***** Material supplied

-- pv_equiv track=rewrite | github.com/Gnarks/TP | serie7/serie7.py | flou
-- ===== SOURCE A (Python) =====
-- from copy import deepcopy
--
-- def flou(img,r):
--     new_img = deepcopy(img)
--     total = 0
--     neighbours = []
--     for i in range(-r-1,r+1):
--         for j in range(-r-1,r+1):
--             if abs(i)+abs(j) <=2:
--                 neighbours.append((i,j))
--                 total+=1
--
--     for i in range(len(img)):
--         for j in range(len(img[i])):
--             red,green,blue = 0,0,0
--             for neighbour in neighbours:
--                 if not (i+neighbour[0] < 0 or i+neighbour[0]>len(img)-1 or j+neighbour[1] <0 or j+neighbour[1] >len(img[i])-1):
--                     red+= img[i+neighbour[0]][j+neighbour[1]][0]
--                     green+= img[i+neighbour[0]][j+neighbour[1]][1]
--                     blue+= img[i+neighbour[0]][j+neighbour[1]][2]
--
--             new_img[i][j] = (red//total,green//total,blue//total)
--     return new_img
-- ===== SOURCE B (Python) =====
-- def _horiz(row, djs):
--     # horizontally blurred copy of one source row for the given column offsets
--     return [tuple(sum(row[j + dj][c] for dj in djs if 0 <= j + dj < len(row))
--                   for c in range(3))
--             for j in range(len(row))]
--
--
-- def flou(img, r):
--     # Separable two-stage blur: split the kernel into horizontal bands (one
--     # column-offset list per row offset), horizontally blur each contributing
--     # source row, accumulate the blurred rows vertically, then divide once.
--     total = 0
--     bands = []  # (di, [dj, ...]) for each row offset of the kernel
--     for di in range(-r - 1, r + 1):
--         djs = [dj for dj in range(-r - 1, r + 1) if abs(di) + abs(dj) <= 2]
--         if djs:
--             bands.append((di, djs))
--             total += len(djs)
--     n = len(img)
--     out = []
--     for i, row in enumerate(img):
--         acc = [(0, 0, 0)] * len(row)
--         for di, djs in bands:
--             s = i + di
--             if 0 <= s < n:
--                 acc = [(a + x, b + y, c + z)
--                        for (a, b, c), (x, y, z) in zip(acc, _horiz(img[s], djs))]
--         out.append([(a // total, b // total, c // total) for (a, b, c) in acc])
--     return out
-- ===== Notes on version B (the rewrite author's own statement) =====
-- stated objective: alternative
-- what changed: Replaced the gather-per-pixel loop over the full 2-D kernel by a separable two-stage blur: the kernel is split into horizontal bands (one column-offset list per row offset), each contributing source row is horizontally blurred, and the blurred rows are accumulated vertically with a zip before the final division.
-- outside the precondition, e.g. on flou([[(1, 1, 1)], []], 0): A returns [[(0, 0, 0)], []], B returns [[(0, 0, 0)], []]
import Mathlib
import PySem

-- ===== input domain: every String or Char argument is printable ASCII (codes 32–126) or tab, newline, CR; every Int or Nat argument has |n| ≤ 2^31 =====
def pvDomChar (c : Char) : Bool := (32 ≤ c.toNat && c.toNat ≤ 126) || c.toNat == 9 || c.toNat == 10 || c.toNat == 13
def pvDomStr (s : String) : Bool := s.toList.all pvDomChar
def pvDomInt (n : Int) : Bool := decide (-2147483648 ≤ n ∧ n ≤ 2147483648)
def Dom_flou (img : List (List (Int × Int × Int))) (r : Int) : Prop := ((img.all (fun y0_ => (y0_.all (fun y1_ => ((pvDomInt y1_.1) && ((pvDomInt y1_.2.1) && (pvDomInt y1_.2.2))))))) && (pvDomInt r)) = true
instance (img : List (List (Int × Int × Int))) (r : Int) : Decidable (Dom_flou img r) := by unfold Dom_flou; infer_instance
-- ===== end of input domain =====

**********

» **Exercise details**: Your task is to reproduce the records in full, without any alteration.

» **Result of the exercise**:
-- pv_equiv track=rewrite | github.com/Gnarks/TP | serie7/serie7.py | flou
-- ===== SOURCE A (Python) =====
-- from copy import deepcopy
--
-- def flou(img,r):
--     new_img = deepcopy(img)
--     total = 0
--     neighbours = []
--     for i in range(-r-1,r+1):
--         for j in range(-r-1,r+1):
--             if abs(i)+abs(j) <=2:
--                 neighbours.append((i,j))
--                 total+=1
--
--     for i in range(len(img)):
--         for j in range(len(img[i])):
--             red,green,blue = 0,0,0
--             for neighbour in neighbours:
--                 if not (i+neighbour[0] < 0 or i+neighbour[0]>len(img)-1 or j+neighbour[1] <0 or j+neighbour[1] >len(img[i])-1):
--                     red+= img[i+neighbour[0]][j+neighbour[1]][0]
--                     green+= img[i+neighbour[0]][j+neighbour[1]][1]
--                     blue+= img[i+neighbour[0]][j+neighbour[1]][2]
--
--             new_img[i][j] = (red//total,green//total,blue//total)
--     return new_img
-- ===== SOURCE B (Python) =====
-- def _horiz(row, djs):
--     # horizontally blurred copy of one source row for the given column offsets
--     return [tuple(sum(row[j + dj][c] for dj in djs if 0 <= j + dj < len(row))
--                   for c in range(3))
--             for j in range(len(row))]
--
--
-- def flou(img, r):
--     # Separable two-stage blur: split the kernel into horizontal bands (one
--     # column-offset list per row offset), horizontally blur each contributing
--     # source row, accumulate the blurred rows vertically, then divide once.
--     total = 0
--     bands = []  # (di, [dj, ...]) for each row offset of the kernel
--     for di in range(-r - 1, r + 1):
--         djs = [dj for dj in range(-r - 1, r + 1) if abs(di) + abs(dj) <= 2]
--         if djs:
--             bands.append((di, djs))
--             total += len(djs)
--     n = len(img)
--     out = []
--     for i, row in enumerate(img):
--         acc = [(0, 0, 0)] * len(row)
--         for di, djs in bands:
--             s = i + di
--             if 0 <= s < n:
--                 acc = [(a + x, b + y, c + z)
--                        for (a, b, c), (x, y, z) in zip(acc, _horiz(img[s], djs))]
--         out.append([(a // total, b // total, c // total) for (a, b, c) in acc])
--     return out
-- ===== Notes on version B (the rewrite author's own statement) =====
-- stated objective: alternative
-- what changed: Replaced the gather-per-pixel loop over the full 2-D kernel by a separable two-stage blur: the kernel is split into horizontal bands (one column-offset list per row offset), each contributing source row is horizontally blurred, and the blurred rows are accumulated vertically with a zip before the final division.
-- outside the precondition, e.g. on flou([[(1, 1, 1)], []], 0): A returns [[(0, 0, 0)], []], B returns [[(0, 0, 0)], []]
import Mathlib
import PySem

-- ===== input domain: every String or Char argument is printable ASCII (codes 32–126) or tab, newline, CR; every Int or Nat argument has |n| ≤ 2^31 =====
def pvDomChar (c : Char) : Bool := (32 ≤ c.toNat && c.toNat ≤ 126) || c.toNat == 9 || c.toNat == 10 || c.toNat == 13
def pvDomStr (s : String) : Bool := s.toList.all pvDomChar
def pvDomInt (n : Int) : Bool := decide (-2147483648 ≤ n ∧ n ≤ 2147483648)
def Dom_flou (img : List (List (Int × Int × Int))) (r : Int) : Prop := ((img.all (fun y0_ => (y0_.all (fun y1_ => ((pvDomInt y1_.1) && ((pvDomInt y1_.2.1) && (pvDomInt y1_.2.2))))))) && (pvDomInt r)) = true
instance (img : List (List (Int × Int × Int))) (r : Int) : Decidable (Dom_flou img r) := by unfold Dom_flou; infer_instance
-- ===== end of input domain =====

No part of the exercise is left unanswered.